The past few months, following ICAS 10 in Chiang Mai, have been a phase of consolidating IIAS’s ongoing programmes and reinforcing its capacities in order to carry out its mission. Some important events have punctuated the period: a workshop on ‘Reimagining the Civic Role of the University’ at Mandalay University and a methodological meeting on ‘the Workshop’ at Brown University’s Cogut Center for Humanities (Providence), both under the Humanities Across Borders (HaB) programme funded by the Andrew W. Mellon Foundation (p.49); a conference followed by an in-situ roundtable with a policy action plan in Peneleh Neighbourhood in Surabaya, in collaboration with communities and Airlanga University, under the Southeast Asian Neighborhoods Network (SEANNET) funded by the Henry Luce Foundation (p.44-45). Meanwhile, preparations have begun for the second edition of the Africa-Asia Conference, ‘A New Axis of Knowledge’, which will take place in Dar Es Salaam, Tanzania, 20-22 September 2018. Work on ICAS 11, under the theme ‘Asia and Europe, Asia in Europe’, which will be held in Leiden, on 16-19 July 2019, has also begun in earnest.

Expanding our capacities

This relatively ‘quiet period’ - for IIAS - may be a fitting time to take stock of some of the transformations the Institute has undergone. The last five years or so have seen the reinforcement of its character to serve as a global facilitator, or enabler, while new spaces of involvement, beyond the traditional limits ascribed to academic area studies, were opened. The exciting endeavour to renew the Institute’s communication strategy has also significantly contributed to these transformations. More on that below.

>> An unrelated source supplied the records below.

-- pv_equiv track=rewrite | github.com/soyukke/lean-unsolved | scripts/collatz_galton_watson_deep.py | syracuse_inverse_list
-- ===== SOURCE A (Python) =====
-- def syracuse_inverse_list(m, max_k=60):
--     inverses = []
--     pow2 = 2
--     for k in range(1, max_k + 1):
--         val = pow2 * m - 1
--         if val % 3 == 0:
--             result = val // 3
--             if result > 0 and result % 2 == 1:
--                 inverses.append(result)
--         pow2 *= 2
--     return inverses
-- ===== SOURCE B (Python) =====
-- def syracuse_inverse_list(m, max_k=60):
--     # k qualifies iff 2**k * m == 1 (mod 3): never when m % 3 == 0,
--     # odd k when m % 3 == 2, even k when m % 3 == 1 -- so walk only that parity.
--     r = m % 3
--     if r == 0:
--         return []
--     out = []
--     for k in range(1 if r == 2 else 2, max_k + 1, 2):
--         result = (2 ** k * m - 1) // 3
--         if result > 0 and result % 2 == 1:
--             out.append(result)
--     return out
-- ===== Notes on version B (the rewrite author's own statement) =====
-- stated objective: alternative
-- what changed: B replaces A's scan of every k with a carried pow2 and a %3 test by a number-theoretic decomposition: it computes m % 3 once, returns [] when it is 0, and otherwise iterates only over the qualifying parity of k (step-2 range), computing (2**k*m-1)//3 directly with no divisibility test.
import Mathlib
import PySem

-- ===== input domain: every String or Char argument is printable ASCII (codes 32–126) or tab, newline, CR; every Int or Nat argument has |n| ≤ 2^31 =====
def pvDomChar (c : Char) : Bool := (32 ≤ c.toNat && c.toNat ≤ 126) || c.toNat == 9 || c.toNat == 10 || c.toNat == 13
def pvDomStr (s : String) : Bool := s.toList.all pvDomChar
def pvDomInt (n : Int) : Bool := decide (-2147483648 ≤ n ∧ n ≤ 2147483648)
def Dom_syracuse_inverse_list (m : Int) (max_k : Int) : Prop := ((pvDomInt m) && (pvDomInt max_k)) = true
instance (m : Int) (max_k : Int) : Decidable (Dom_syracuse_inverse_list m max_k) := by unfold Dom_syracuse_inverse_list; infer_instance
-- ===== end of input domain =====

-- B decides divisibility by 3 up front from m % 3 and walks only the qualifying parity of k
-- (a different decomposition; not measurably faster at the tested sizes).

-- ===== PORT A =====
-- A scans every k in 1..max_k, carrying pow2 = 2^k in the loop state and testing val % 3 == 0.
def syracuse_inverse_list (m : Int) (max_k : Int) : List Int :=
  ((PySem.List.pyRange 1 (max_k + 1) 1).foldl
      (fun (st : List Int × Int) (_k : Int) =>
        let val := st.2 * m - 1
        let inverses :=
          if PySem.Int.mod val 3 = 0 then
            let result := PySem.Int.floordiv val 3
            if result > 0 ∧ PySem.Int.mod result 2 = 1 then st.1 ++ [result] else st.1
          else st.1
        (inverses, st.2 * 2))
      ([], 2)).1

-- ===== PORT B =====
def syracuse_inverse_list_alt (m : Int) (max_k : Int) : List Int :=
  let r := PySem.Int.mod m 3
  if r = 0 then []
  else
    (PySem.List.pyRange (if r = 2 then 1 else 2) (max_k + 1) 2).foldl
      (fun out k =>
        let result := PySem.Int.floordiv ((2 : Int) ^ k.toNat * m - 1) 3
        if result > 0 ∧ PySem.Int.mod result 2 = 1 then out ++ [result] else out) []

-- ===== PRECONDITION & SPEC =====
def Spec_syracuse_inverse_list (m : Int) (max_k : Int) (out : List Int) : Prop := out = syracuse_inverse_list_alt m max_k
instance (m : Int) (max_k : Int) (out : List Int) : Decidable (Spec_syracuse_inverse_list m max_k out) := by unfold Spec_syracuse_inverse_list; infer_instance

-- ===== CLAIM (what is proved, stated in full; the proofs are below) =====
def Claim_equal_syracuse_inverse_list : Prop := ∀ (m : Int) (max_k : Int), Dom_syracuse_inverse_list m max_k → Spec_syracuse_inverse_list m max_k (syracuse_inverse_list m max_k)

-- ===== LEMMAS AND PROOFS =====

-- proof-only helpers: the shared element function and the two filter predicates
def pvF (m k : Int) : Int := PySem.Int.floordiv ((2 : Int) ^ k.toNat * m - 1) 3
def pvQ (m k : Int) : Bool := decide (pvF m k > 0 ∧ PySem.Int.mod (pvF m k) 2 = 1)
def pvP (m k : Int) : Bool :=
  decide (PySem.Int.mod ((2 : Int) ^ k.toNat * m - 1) 3 = 0) && pvQ m k

lemma pv_fmod3 (a : Int) : PySem.Int.mod a 3 = a % 3 := by
  simp [PySem.Int.mod, Int.fmod_eq_emod]

-- divisibility by 3 of 2^k*m - 1 is decided by m % 3 and the parity of k
lemma pv_div3_iff (m k : Int) (hk : 0 ≤ k) :
    PySem.Int.mod ((2 : Int) ^ k.toNat * m - 1) 3 = 0 ↔
      ((m % 3 = 1 ∧ k % 2 = 0) ∨ (m % 3 = 2 ∧ k % 2 = 1)) := by
  rw [pv_fmod3]
  have hpow : (2 : Int) ^ k.toNat ≡ (-1 : Int) ^ k.toNat [ZMOD 3] :=
    (by decide : (2 : Int) ≡ -1 [ZMOD 3]).pow k.toNat
  have hmod : ((2 : Int) ^ k.toNat * m - 1) ≡ ((-1 : Int) ^ k.toNat * m - 1) [ZMOD 3] :=
    (hpow.mul_right m).sub_right 1
  have hdvd : ((2 : Int) ^ k.toNat * m - 1) % 3 = 0 ↔
      ((-1 : Int) ^ k.toNat * m - 1) % 3 = 0 := by
    unfold Int.ModEq at hmod; omega
  rw [hdvd]
  rcases Nat.even_or_odd k.toNat with he | ho
  · rw [he.neg_one_pow]
    have hk2 : k % 2 = 0 := by rcases he with ⟨c, hc⟩; omega
    constructor
    · intro h; exact Or.inl ⟨by omega, hk2⟩
    · rintro (⟨h1, _⟩ | ⟨_, h2⟩) <;> omega
  · rw [ho.neg_one_pow]
    have hk2 : k % 2 = 1 := by rcases ho with ⟨c, hc⟩; omega
    constructor
    · intro h; exact Or.inr ⟨by omega, hk2⟩
    · rintro (⟨_, h2⟩ | ⟨h1, _⟩) <;> omega

-- eliminating A's carried pow2 state: at element a of the range the carried power is 2^a
lemma pv_A_state (m : Int) (n : Nat) : ∀ (a : Int), 1 ≤ a → ∀ (acc : List Int),
    (((PySem.List.pyRange a (a + n) 1).foldl
        (fun (st : List Int × Int) (_k : Int) =>
          let val := st.2 * m - 1
          let inverses :=
            if PySem.Int.mod val 3 = 0 then
              let result := PySem.Int.floordiv val 3
              if result > 0 ∧ PySem.Int.mod result 2 = 1 then st.1 ++ [result] else st.1
            else st.1
          (inverses, st.2 * 2))
        (acc, (2 : Int) ^ a.toNat)).1)
    = (PySem.List.pyRange a (a + n) 1).foldl
        (fun out k => if pvP m k = true then out ++ [pvF m k] else out) acc := by
  induction n with
  | zero =>
      intro a _ acc
      simp
  | succ n ih =>
      intro a ha acc
      have hlt : a < a + ((n + 1 : Nat) : Int) := by push_cast; omega
      have hstop : a + ((n + 1 : Nat) : Int) = (a + 1) + (n : Int) := by push_cast; omega
      rw [PySem.List.pyRange_one_cons hlt, hstop, List.foldl_cons, List.foldl_cons]
      have hpow : (2 : Int) ^ a.toNat * 2 = (2 : Int) ^ (a + 1).toNat := by
        have h1 : (a + 1).toNat = a.toNat + 1 := by omega
        rw [h1, pow_succ]
      have hbody :
          (if PySem.Int.mod ((2 : Int) ^ a.toNat * m - 1) 3 = 0 then
              if PySem.Int.floordiv ((2 : Int) ^ a.toNat * m - 1) 3 > 0 ∧
                  PySem.Int.mod (PySem.Int.floordiv ((2 : Int) ^ a.toNat * m - 1) 3) 2 = 1 then
                acc ++ [PySem.Int.floordiv ((2 : Int) ^ a.toNat * m - 1) 3]
              else acc
            else acc)
          = (if pvP m a = true then acc ++ [pvF m a] else acc) := by
        simp only [pvP, pvQ, pvF, Bool.and_eq_true, decide_eq_true_eq]
        split_ifs <;> tauto
      show ((PySem.List.pyRange (a + 1) ((a + 1) + (n : Int)) 1).foldl
        (fun (st : List Int × Int) (_k : Int) =>
          let val := st.2 * m - 1
          let inverses :=
            if PySem.Int.mod val 3 = 0 then
              let result := PySem.Int.floordiv val 3
              if result > 0 ∧ PySem.Int.mod result 2 = 1 then st.1 ++ [result] else st.1
            else st.1
          (inverses, st.2 * 2))
        ((if PySem.Int.mod ((2 : Int) ^ a.toNat * m - 1) 3 = 0 then
              if PySem.Int.floordiv ((2 : Int) ^ a.toNat * m - 1) 3 > 0 ∧
                  PySem.Int.mod (PySem.Int.floordiv ((2 : Int) ^ a.toNat * m - 1) 3) 2 = 1 then
                acc ++ [PySem.Int.floordiv ((2 : Int) ^ a.toNat * m - 1) 3]
              else acc
            else acc), (2 : Int) ^ a.toNat * 2)).1
        = List.foldl (fun out k => if pvP m k = true then out ++ [pvF m k] else out)
            (if pvP m a = true then acc ++ [pvF m a] else acc)
            (PySem.List.pyRange (a + 1) ((a + 1) + (n : Int)) 1)
      rw [hbody, hpow]
      exact ih (a + 1) (by omega) _

-- A's fold is a filtered map over the full range
lemma pv_A_char (m max_k : Int) :
    syracuse_inverse_list m max_k
      = ((PySem.List.pyRange 1 (max_k + 1) 1).filter (pvP m)).map (pvF m) := by
  by_cases h : max_k + 1 ≤ 1
  · rw [syracuse_inverse_list, PySem.List.pyRange_one_eq_nil h]
    simp
  · have hmk : 0 ≤ max_k := by omega
    have hn : max_k + 1 = 1 + (max_k.toNat : Int) := by omega
    have hst := pv_A_state m max_k.toNat 1 le_rfl []
    simp only [Int.toNat_one, pow_one] at hst
    rw [syracuse_inverse_list, hn, hst, PySem.List.foldl_append_if]
    simp

-- B's fold is a filtered map over the parity-restricted range
lemma pv_B_char (m max_k : Int) (hr : PySem.Int.mod m 3 ≠ 0) :
    syracuse_inverse_list_alt m max_k
      = ((PySem.List.pyRange (if PySem.Int.mod m 3 = 2 then 1 else 2) (max_k + 1) 2).filter
          (pvQ m)).map (pvF m) := by
  rw [syracuse_inverse_list_alt]
  simp only [if_neg hr]
  have hfun : (fun (out : List Int) (k : Int) =>
      let result := PySem.Int.floordiv ((2 : Int) ^ k.toNat * m - 1) 3
      if result > 0 ∧ PySem.Int.mod result 2 = 1 then out ++ [result] else out)
      = (fun out k => if pvQ m k = true then out ++ [pvF m k] else out) := by
    funext out k
    simp only [pvQ, pvF, decide_eq_true_eq]
  rw [hfun, PySem.List.foldl_append_if]
  simp

-- two strictly increasing lists with the same members are equal
lemma pv_sorted_mem_eq (l1 l2 : List Int)
    (h1 : l1.Pairwise (· < ·)) (h2 : l2.Pairwise (· < ·))
    (hm : ∀ x, x ∈ l1 ↔ x ∈ l2) : l1 = l2 := by
  have nd1 : l1.Nodup := h1.imp (fun h => ne_of_lt h)
  have nd2 : l2.Nodup := h2.imp (fun h => ne_of_lt h)
  have hperm : l1.Perm l2 := (List.perm_ext_iff_of_nodup nd1 nd2).2 hm
  exact List.eq_of_perm_of_sorted (fun a b _ _ hab hba => absurd hba (lt_asymm hab)) h1 h2 hperm

lemma pv_pairwise_two (a b : Int) :
    (PySem.List.pyRange a b 2).Pairwise (· < ·) := by
  rw [PySem.List.pyRange_of_pos a b (by norm_num : (0 : Int) < 2)]
  refine List.Pairwise.map _ ?_ List.pairwise_lt_range
  intro i j hij
  have : (i : Int) < (j : Int) := by exact_mod_cast hij
  omega

-- the parity-filtered full range equals the step-2 range, under the same inner test
lemma pv_filter_eq (m max_k : Int) (hr : m % 3 = 1 ∨ m % 3 = 2) :
    (PySem.List.pyRange 1 (max_k + 1) 1).filter (pvP m)
      = (PySem.List.pyRange (if PySem.Int.mod m 3 = 2 then 1 else 2) (max_k + 1) 2).filter
          (pvQ m) := by
  apply pv_sorted_mem_eq
  · exact (PySem.List.pairwise_lt_pyRange_one 1 (max_k + 1)).filter _
  · exact (pv_pairwise_two _ _).filter _
  · intro x
    simp only [List.mem_filter, PySem.List.mem_pyRange_one,
      PySem.List.mem_pyRange_iff_of_pos (by norm_num : (0 : Int) < 2)]
    by_cases hx : 1 ≤ x
    · have hdiv := pv_div3_iff m x (by omega)
      have hp : pvP m x = true ↔
          (((m % 3 = 1 ∧ x % 2 = 0) ∨ (m % 3 = 2 ∧ x % 2 = 1)) ∧ pvQ m x = true) := by
        simp only [pvP, Bool.and_eq_true, decide_eq_true_eq]
        rw [hdiv]
      rw [hp, pv_fmod3]
      rcases hr with h | h
      · rw [if_neg (by omega)]
        constructor
        · rintro ⟨⟨ha, hb⟩, hc, hd⟩; exact ⟨⟨by omega, hb, by omega⟩, hd⟩
        · rintro ⟨⟨ha, hb, hc⟩, hd⟩; exact ⟨⟨by omega, hb⟩, Or.inl ⟨h, by omega⟩, hd⟩
      · rw [if_pos (by omega)]
        constructor
        · rintro ⟨⟨ha, hb⟩, hc, hd⟩; exact ⟨⟨by omega, hb, by omega⟩, hd⟩
        · rintro ⟨⟨ha, hb, hc⟩, hd⟩; exact ⟨⟨by omega, hb⟩, Or.inr ⟨h, by omega⟩, hd⟩
    · constructor
      · rintro ⟨⟨ha, -⟩, -⟩; omega
      · rintro ⟨⟨ha, -⟩, -⟩
        split_ifs at ha <;> omega

-- ===== VERDICT (by name: the statement is the Claim_ definition above) =====
theorem syracuse_inverse_list_spec : Claim_equal_syracuse_inverse_list := by
  intro m max_k _
  unfold Spec_syracuse_inverse_list
  rw [pv_A_char]
  by_cases h0 : PySem.Int.mod m 3 = 0
  · rw [syracuse_inverse_list_alt]
    simp only [if_pos h0]
    have h0' : m % 3 = 0 := by rw [pv_fmod3] at h0; exact h0
    have : (PySem.List.pyRange 1 (max_k + 1) 1).filter (pvP m) = [] := by
      rw [List.filter_eq_nil_iff]
      intro x hx
      have hx1 : 1 ≤ x := (PySem.List.mem_pyRange_one.1 hx).1
      simp only [pvP, Bool.and_eq_true, decide_eq_true_eq]
      rintro ⟨hd, -⟩
      rcases (pv_div3_iff m x (by omega)).1 hd with ⟨h1, -⟩ | ⟨h1, -⟩ <;> omega
    rw [this]
    simp
  · have hr : m % 3 = 1 ∨ m % 3 = 2 := by
      rw [pv_fmod3] at h0; omega
    rw [pv_B_char m max_k h0, pv_filter_eq m max_k hr]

The past years have seen IIAS respond more assertively to a number of external and internal challenges. They relate to the original position the Institute occupies as both ‘national’ and ‘international’, with an equally unique mandate of facilitation of research, pedagogy and public service. IIAS, as a global promoter of knowledge regarding ‘Asia in the World’, has been forced to take a position in the larger academic context where area and humanistic studies are under economic threat, and at a time when scholars face increasingly overt attacks on their basic academic freedoms. One response by the Institute has been to reinforce the potentialities of its own public service mission. IIAS is continuously expanding its capacity to serve as a space in which contextualized knowledge practices are put into fertile conversation with broader transdisciplinary questions of universal significance. This is demonstrated by the Institute’s ability to engage with social actors located outside mainstream academia (e.g., artists, urban practitioners, community members), or by rediscovering the benefits of working alongside scholars and universities deemed ‘at the margins’ of mainstream academia.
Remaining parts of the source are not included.